Mirrors are like that.  It was the Knight of the mirrors that finally burned through Don Quixote’s beautiful madness, returning him to the grey figure that society has always accepted more readily than a man on a horse with principles and a shaving bowl on his head.

If you turn your back on the mirror you can see the tables spread out between you and the door.  Wooden tables strewn with games and books and the remnants of dreams.  From the way the chairs are arrayed you can tell they used to occupied, filled with people who laughed and joked and sang and stayed up late into the night discussing matters of great import. Those chairs are all empty now.  Some are turned over, like their inhabitants had left suddenly, violently in a hurry, not looking back. They would have hit the swinging doors hard and made them flap like dragon’s wings. Some of the Chairs are still pulled up to the table and there are circles in the dust on the tabletops when’re the build up is lighter. It’s like someone had been resting their elbows there even as the dust began to take the place, but that person had simply vanished. Whether taken or left of their own accord is unknown.

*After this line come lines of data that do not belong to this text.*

-- ===== PRECONDITION & SPEC =====
def Spec_to_cigar (traceback : List (Int × Int)) (seq_len : Int) (out : String) : Prop := out = to_cigar_alt traceback seq_len
instance (traceback : List (Int × Int)) (seq_len : Int) (out : String) : Decidable (Spec_to_cigar traceback seq_len out) := by unfold Spec_to_cigar; infer_instance

-- ===== CLAIM (what is proved, stated in full; the proofs are below) =====
def Claim_equal_to_cigar : Prop := ∀ (traceback : List (Int × Int)) (seq_len : Int), Dom_to_cigar traceback seq_len → Spec_to_cigar traceback seq_len (to_cigar traceback seq_len)

-- ===== LEMMAS AND PROOFS =====

-- proof-side spec functions
def symsF : Int → List (Int × Int) → List Char
  | _, [] => []
  | prev, nm :: rest => (if nm.2 != prev then 'M' else 'D') :: symsF nm.2 rest

def runsAux (c : Char) (k : Int) : List Char → List (Char × Int)
  | [] => [(c, k)]
  | d :: rest => if d == c then runsAux c (k + 1) rest else (c, k) :: runsAux d 1 rest

-- A's loop body with m_prev and init projected away, driven by the symbol
def pvCStep (seq_len : Int) (st : Int × List String × Int × Int) (c : Char) : Int × List String × Int × Int :=
  if c == 'D' then
    let del := st.2.2.1 + 1
    if st.2.2.2 > 0 then
      let mm := if st.1 + st.2.2.2 > seq_len then seq_len - st.1 else st.2.2.2
      (st.1 + mm, st.2.1 ++ [PySem.Int.toStr mm ++ "M"], del, 0)
    else (st.1, st.2.1, del, 0)
  else
    let mmc := st.2.2.2 + 1
    if st.2.2.1 > 0 then (st.1, st.2.1 ++ [PySem.Int.toStr st.2.2.1 ++ "D"], 0, mmc)
    else (st.1, st.2.1, 0, mmc)

lemma symFold (tb : List (Int × Int)) : ∀ (prev : Int) (l : List Char),
    (tb.foldl pvBSym (prev, l)).2 = l ++ symsF prev tb := by
  induction tb with
  | nil => intro prev l; simp [symsF]
  | cons nm rest ih =>
      intro prev l
      simp only [List.foldl_cons, pvBSym, symsF, ih, List.append_assoc, List.singleton_append]

lemma groupFold (xs : List Char) : ∀ (pre : List (Char × Int)) (c : Char) (k : Int),
    xs.foldl pvBGroup (pre ++ [(c, k)]) = pre ++ runsAux c k xs := by
  induction xs with
  | nil => intro pre c k; simp [runsAux]
  | cons d rest ih =>
      intro pre c k
      by_cases hdc : d = c
      · subst hdc
        simp only [List.foldl_cons, pvBGroup, List.getLast?_concat, runsAux,
          List.dropLast_concat, beq_self_eq_true, if_true, ih]
      · have h1 : (c == d) = false := by simp [hdc, Ne.symm]
        have h2 : (d == c) = false := by simp [hdc]
        simp only [List.foldl_cons, pvBGroup, List.getLast?_concat, runsAux, h1, h2,
          if_false, Bool.false_eq_true]
        rw [show pre ++ [(c, k)] ++ [(d, 1)] = (pre ++ [(c, k)]) ++ [(d, 1)] by simp, ih]
        simp

lemma aFoldProj (seq_len : Int) (tb : List (Int × Int)) :
    ∀ (mp cnt : Int) (parts : List String) (del mm : Int),
    (let st := tb.foldl (pvAStep seq_len) (mp, cnt, parts, del, mm, false)
     ((st.2.1, st.2.2.1, st.2.2.2.1, st.2.2.2.2.1) : Int × List String × Int × Int))
      = (symsF mp tb).foldl (pvCStep seq_len) (cnt, parts, del, mm) := by
  induction tb with
  | nil => intro mp cnt parts del mm; simp [symsF]
  | cons nm rest ih =>
      intro mp cnt parts del mm
      by_cases hm : nm.2 = mp
      · have hb : (nm.2 == mp) = true := by simp [hm]
        have hb' : (nm.2 != mp) = false := by simp [hm]
        simp only [List.foldl_cons, symsF, hb', if_false, Bool.false_eq_true]
        simp only [pvAStep, hb, if_true, pvCStep]
        by_cases hc : mm > 0 <;> simp [hc, ih]
      · have hb : (nm.2 == mp) = false := by simp [hm]
        have hb' : (nm.2 != mp) = true := by simp [hm]
        simp only [List.foldl_cons, symsF, hb', if_true]
        simp only [pvAStep, hb, Bool.false_eq_true, if_false, pvCStep]
        have : ('M' == 'D') = false := by decide
        by_cases hc : del > 0 <;> simp [hc, ih, this]

lemma minEq (seq_len cnt k : Int) :
    min k (seq_len - cnt) = if cnt + k > seq_len then seq_len - cnt else k := by
  split_ifs <;> omega

lemma symsF_DM : ∀ (prev : Int) (tb : List (Int × Int)) (c : Char),
    c ∈ symsF prev tb → c = 'D' ∨ c = 'M' := by
  intro prev tb
  induction tb generalizing prev with
  | nil => intro c hc; simp [symsF] at hc
  | cons nm rest ih =>
      intro c hc
      simp only [symsF, List.mem_cons] at hc
      rcases hc with hc | hc
      · subst hc; split_ifs <;> simp
      · exact ih nm.2 c hc

lemma mainRun (seq_len : Int) (xs : List Char)
    (hall : ∀ c ∈ xs, c = 'D' ∨ c = 'M') :
    ∀ (k cnt : Int) (parts : List String), 1 ≤ k →
    (pvAFinal seq_len ((xs.foldl (pvCStep seq_len) (cnt, parts, k, 0))) =
       ((runsAux 'D' k xs).foldl (pvBEmit seq_len) (cnt, parts)).2)
    ∧ (pvAFinal seq_len ((xs.foldl (pvCStep seq_len) (cnt, parts, 0, k))) =
       ((runsAux 'M' k xs).foldl (pvBEmit seq_len) (cnt, parts)).2) := by
  induction xs with
  | nil =>
      intro k cnt parts hk
      constructor
      · simp [pvAFinal, runsAux, pvBEmit, show (0:Int) < k by omega]
      · simp [pvAFinal, runsAux, pvBEmit, show (0:Int) < k by omega, ← minEq]
  | cons d rest ih =>
      intro k cnt parts hk
      have hrest : ∀ c ∈ rest, c = 'D' ∨ c = 'M' := fun c hc => hall c (List.mem_cons_of_mem _ hc)
      have ih' := ih hrest
      rcases hall d (List.mem_cons_self) with hd | hd
      · subst hd
        constructor
        · -- pending D run meets another 'D'
          simp only [List.foldl_cons, pvCStep, beq_self_eq_true, if_true, runsAux,
            show ¬ ((0:Int) > 0) by omega, if_false]
          have := (ih' (k + 1) cnt parts (by omega)).1
          simpa using this
        · -- pending M run meets a 'D': flush the M run
          simp only [List.foldl_cons, pvCStep, beq_self_eq_true, if_true, runsAux,
            if_pos (show k > 0 by omega),
            show ('D' == 'M') = false by decide, Bool.false_eq_true, if_false]
          simp only [pvBEmit, show ('M' == 'D') = false by decide,
            Bool.false_eq_true, if_false, ← minEq]
          have := (ih' 1 (cnt + min k (seq_len - cnt))
            (parts ++ [PySem.Int.toStr (min k (seq_len - cnt)) ++ "M"]) (by omega)).1
          simpa [← minEq] using this
      · subst hd
        have h1 : ('M' == 'D') = false := by decide
        constructor
        · -- pending D run meets an 'M': flush the D run
          simp only [List.foldl_cons, pvCStep, h1, Bool.false_eq_true, if_false, runsAux,
            if_pos (show k > 0 by omega)]
          simp only [pvBEmit, show ('D' == 'D') = true by decide, if_true]
          have := (ih' 1 cnt (parts ++ [PySem.Int.toStr k ++ "D"]) (by omega)).2
          simpa using this
        · -- pending M run meets another 'M'
          simp only [List.foldl_cons, pvCStep, h1, Bool.false_eq_true, if_false, runsAux,
            beq_self_eq_true, if_true, show ¬ ((0:Int) > 0) by omega]
          have := (ih' (k + 1) cnt parts (by omega)).2
          simpa using this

Looking across the room is like looking at a living room on Sunday morning after an oh so Saturday night. There are even half empty beers and pizza boxes open to reveal one last viscous slice of pizza, the grease from the pepperoni congealing.

So what do you do with a place like this?  Most people would just leave it to the advances of the net, letting the hordes of telemarketers and Eastern European scammers use it like a lost child before it is shuttered once and for all.  I can’t do that though.  I remember what this place was like when it was full of dreams and hope.

As we grow older we look back on the things we have done in the past with nostalgia and long for a simpler time.  The thing is though the times haven’t gotten any more complicated, we have.  As we age our brains fill up with life. The things we have done with the people we love, the things we have done to stay alive and the things that have happened to lay us low. As our brains fill up with this effluvia the thoughts take up more room, first to fill are the empty crevasses and crannies. Next to go are the smaller memories, the lost moments that we really will never miss. Finally, when space become an issue the last to go are our dreams, and with them hope. That is when we start to age. As children we longed for the time when we would be “all grown up”. When we grow up only then do we realize how much value there is in the lack of experience.

We can talk more about this later but I have to find the broom and the dustpan…this place is a mess.